Outro exemplo é o autor William Gibson, que cunhou o ciberespaço em sua obra-prima "Neuromancer", de 1984. Hoje, o ciberespaço tem se tornado cada vez mais comum, com óculos de realidade virtual capazes de levar o seu usuário a diversas localidades e situações sem sair do lugar. Assim como Verne e Gibson, outros inúmeros autores contribuíram com avanços tecnológicos. Caso decidissem dedicar suas vidas para além da escrita, esses autores seriam ótimos inventores.

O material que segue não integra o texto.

-- pv_equiv track=rewrite | github.com/Volcann/M2MasterBot | src/core/utils/utils.py | _get_remove_values
-- ===== SOURCE A (Python) =====
-- def _get_remove_values(max_value):
--     if max_value < 1024:
--         return 0
--
--     removed = 2
--
--     while max_value > 1024:
--         max_value //= 2
--         removed *= 2
--
--     if removed > 8:
--         removed //= 2
--         if removed > 16:
--             removed //= 2
--             if removed > 32:
--                 removed //= 2
--                 if removed > 64:
--                     removed //= 2
--
--     return removed
-- ===== SOURCE B (Python) =====
-- def _get_remove_values(max_value):
--     if max_value < 1024:
--         return 0
--     # The value doubles once per halving needed to bring max_value down to 1024:
--     # the least n with max_value // 2**n <= 1024 is (max_value // 1025).bit_length().
--     removed = 2 << (max_value // 1025).bit_length()
--     # Damp the growth: above each threshold, give back one doubling.
--     for limit in (8, 16, 32, 64):
--         if removed > limit:
--             removed //= 2
--     return removed
-- ===== Notes on version B (the rewrite author's own statement) =====
-- stated objective: simpler
-- what changed: Replaces the data-dependent halving loop with a closed-form bit_length computation of the doubling count, and the nested clamping ifs with a single pass over the four thresholds.
import Mathlib
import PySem

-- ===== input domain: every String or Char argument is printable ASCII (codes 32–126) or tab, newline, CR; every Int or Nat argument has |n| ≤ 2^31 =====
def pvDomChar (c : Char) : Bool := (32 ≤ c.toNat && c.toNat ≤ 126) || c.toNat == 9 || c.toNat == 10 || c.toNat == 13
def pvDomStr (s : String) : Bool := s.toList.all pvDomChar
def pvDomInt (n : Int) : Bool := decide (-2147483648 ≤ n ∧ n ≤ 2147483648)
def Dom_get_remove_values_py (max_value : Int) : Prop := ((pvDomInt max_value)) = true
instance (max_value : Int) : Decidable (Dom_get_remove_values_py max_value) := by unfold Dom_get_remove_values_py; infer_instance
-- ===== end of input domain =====

-- B replaces A's data-dependent halving loop by a closed-form bit_length count and the
-- nested clamping ifs by one pass over the four thresholds (objective: simpler).

-- ===== PORT A =====
-- the while loop: (max_value, removed) evolve until max_value <= 1024
def pyHalveLoop (max_value removed : Int) : Int × Int :=
  if 1024 < max_value then
    pyHalveLoop (PySem.Int.floordiv max_value 2) (removed * 2)
  else (max_value, removed)
termination_by max_value.toNat
decreasing_by
  rw [PySem.Int.floordiv_eq_ediv_of_pos (by omega : (0:Int) < 2)]
  omega

-- the nested clamping ifs at the end of A
def pyCascade (removed : Int) : Int :=
  if 8 < removed then
    let r1 := PySem.Int.floordiv removed 2
    if 16 < r1 then
      let r2 := PySem.Int.floordiv r1 2
      if 32 < r2 then
        let r3 := PySem.Int.floordiv r2 2
        if 64 < r3 then PySem.Int.floordiv r3 2 else r3
      else r2
    else r1
  else removed

def get_remove_values_py (max_value : Int) : Int :=
  if max_value < 1024 then 0
  else pyCascade (pyHalveLoop max_value 2).2

-- ===== PORT B =====
def get_remove_values_py_alt (max_value : Int) : Int :=
  if max_value < 1024 then 0
  else
    -- removed = 2 << (max_value // 1025).bit_length()
    let removed : Int := 2 * 2 ^ PySem.Int.bitLength (PySem.Int.floordiv max_value 1025)
    -- for limit in (8, 16, 32, 64): if removed > limit: removed //= 2
    List.foldl (fun r limit => if limit < r then PySem.Int.floordiv r 2 else r)
      removed [(8:Int), 16, 32, 64]

-- ===== PRECONDITION & SPEC =====
def Spec_get_remove_values_py (max_value : Int) (out : Int) : Prop := out = get_remove_values_py_alt max_value
instance (max_value : Int) (out : Int) : Decidable (Spec_get_remove_values_py max_value out) := by unfold Spec_get_remove_values_py; infer_instance

-- ===== CLAIM (what is proved, stated in full; the proofs are below) =====
def Claim_equal_get_remove_values_py : Prop := ∀ (max_value : Int), Dom_get_remove_values_py max_value → Spec_get_remove_values_py max_value (get_remove_values_py max_value)

-- ===== LEMMAS AND PROOFS =====

-- bitLength is bounded by any b with n < 2^b
theorem pv_bitLength_le (b : Nat) : ∀ (n : Int), 0 ≤ n → n < 2 ^ b → PySem.Int.bitLength n ≤ b := by
  induction b with
  | zero =>
    intro n h0 hlt
    have : n = 0 := by omega
    simp [this]
  | succ b ih =>
    intro n h0 hlt
    rcases eq_or_lt_of_le h0 with h | h
    · simp [← h]
    · rw [PySem.Int.bitLength_of_pos h]
      have hd : PySem.Int.floordiv n 2 = n / 2 :=
        PySem.Int.floordiv_eq_ediv_of_pos (by omega)
      have h2 : (2:Int) ^ (b+1) = 2 ^ b * 2 := by ring
      have := ih (PySem.Int.floordiv n 2) (by rw [hd]; omega)
        (by rw [hd]; rw [h2] at hlt; omega)
      omega

-- the loop multiplies removed by 2^(bitLength (m // 1025))
theorem pv_loop_snd (k : Nat) : ∀ (m r : Int), 0 ≤ m → m.toNat ≤ k →
    (pyHalveLoop m r).2 = r * 2 ^ PySem.Int.bitLength (PySem.Int.floordiv m 1025) := by
  induction k with
  | zero =>
    intro m r h0 hk
    have hm : m = 0 := by omega
    rw [pyHalveLoop]
    simp [hm, PySem.Int.floordiv]
  | succ k ih =>
    intro m r h0 hk
    rw [pyHalveLoop]
    by_cases h : 1024 < m
    · rw [if_pos h]
      have hd2 : PySem.Int.floordiv m 2 = m / 2 :=
        PySem.Int.floordiv_eq_ediv_of_pos (by omega)
      have hrec := ih (PySem.Int.floordiv m 2) (r * 2) (by rw [hd2]; omega)
        (by rw [hd2]; omega)
      rw [hrec]
      have hp : (0:Int) < PySem.Int.floordiv m 1025 := by
        rw [PySem.Int.floordiv_eq_ediv_of_pos (by omega : (0:Int) < 1025)]; omega
      have hcomm : PySem.Int.floordiv (PySem.Int.floordiv m 2) 1025
          = PySem.Int.floordiv (PySem.Int.floordiv m 1025) 2 := by
        simp only [PySem.Int.floordiv_eq_ediv_of_pos (show (0:Int) < 2 by omega),
          PySem.Int.floordiv_eq_ediv_of_pos (show (0:Int) < 1025 by omega)]
        omega
      rw [hcomm, PySem.Int.bitLength_of_pos hp, pow_succ]
      ring
    · rw [if_neg h]
      have hz : PySem.Int.floordiv m 1025 = 0 := by
        rw [PySem.Int.floordiv_eq_ediv_of_pos (by omega : (0:Int) < 1025)]; omega
      rw [hz]
      simp

-- A's nested cascade and B's threshold pass agree on 2 * 2^n (n ≤ 21 suffices on Dom)
theorem pv_cascade_fold (n : Nat) (hn : n ≤ 21) :
    pyCascade (2 * 2 ^ n) =
      List.foldl (fun r limit => if limit < r then PySem.Int.floordiv r 2 else r)
        (2 * 2 ^ n) [(8:Int), 16, 32, 64] := by
  interval_cases n <;> decide

-- ===== VERDICT (by name: the statement is the Claim_ definition above) =====

theorem get_remove_values_py_spec : Claim_equal_get_remove_values_py := by
  unfold Claim_equal_get_remove_values_py
  intro m hdom
  unfold Dom_get_remove_values_py pvDomInt at hdom
  have hb : -2147483648 ≤ m ∧ m ≤ 2147483648 := by
    simpa using hdom
  unfold Spec_get_remove_values_py get_remove_values_py get_remove_values_py_alt
  by_cases h : m < 1024
  · simp [h]
  · rw [if_neg h, if_neg h]
    set n := PySem.Int.bitLength (PySem.Int.floordiv m 1025) with hn
    have hloop := pv_loop_snd m.toNat m 2 (by omega) (le_refl _)
    rw [← hn] at hloop
    have hd : PySem.Int.floordiv m 1025 = m / 1025 :=
      PySem.Int.floordiv_eq_ediv_of_pos (by omega)
    have hn21 : n ≤ 21 := by
      apply pv_bitLength_le 21
      · rw [hd]; omega
      · rw [hd]; omega
    rw [hloop]
    simpa using pv_cascade_fold n hn21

A ficção científica e a crítica social
Além da contribuição para os avanços tecnológicos, os enredos de ficção científica também contribuem para o entendimento da sociedade em que vivemos e para a revelação dos problemas sociais que enfrentamos. Ela também pode ser usada para lembrar de erros passados que não devem ser repetidos, como os regimes totalitários, por exemplo.
Diversos autores de ficção científica utilizam uma sociedade futurística imaginada para representar a nossa sociedade, abordando problemas reais. Podemos citar como exemplos várias obras clássicas, como 1984, Admirável Mundo Novo e Fahrenheit 451. Nesse gênero também é comum a impressão dos medos futuros gerados pela ciência. Muitas histórias aparecem num tempo futuro pós-apocalíptico, onde o mundo foi devastado por uma guerra nuclear ou os recursos naturais que aqui existiam foram destruídos pela má relação do homem com o meio ambiente. Logo, a ficção científica também explora os rumos horríveis que a sociedade pode tomar, numa tentativa de alertar as pessoas para os efeitos negativos da ciência.
Dessa forma, não devemos ler as histórias de ficção científica com um pensamento de irrealidade e fantasia pré-estabelecido. Devemos analisar todos os fatores presentes nela, que podem nos contar muito sobre como vivemos e sobre como nos relacionamos com as tecnologias à nossa volta.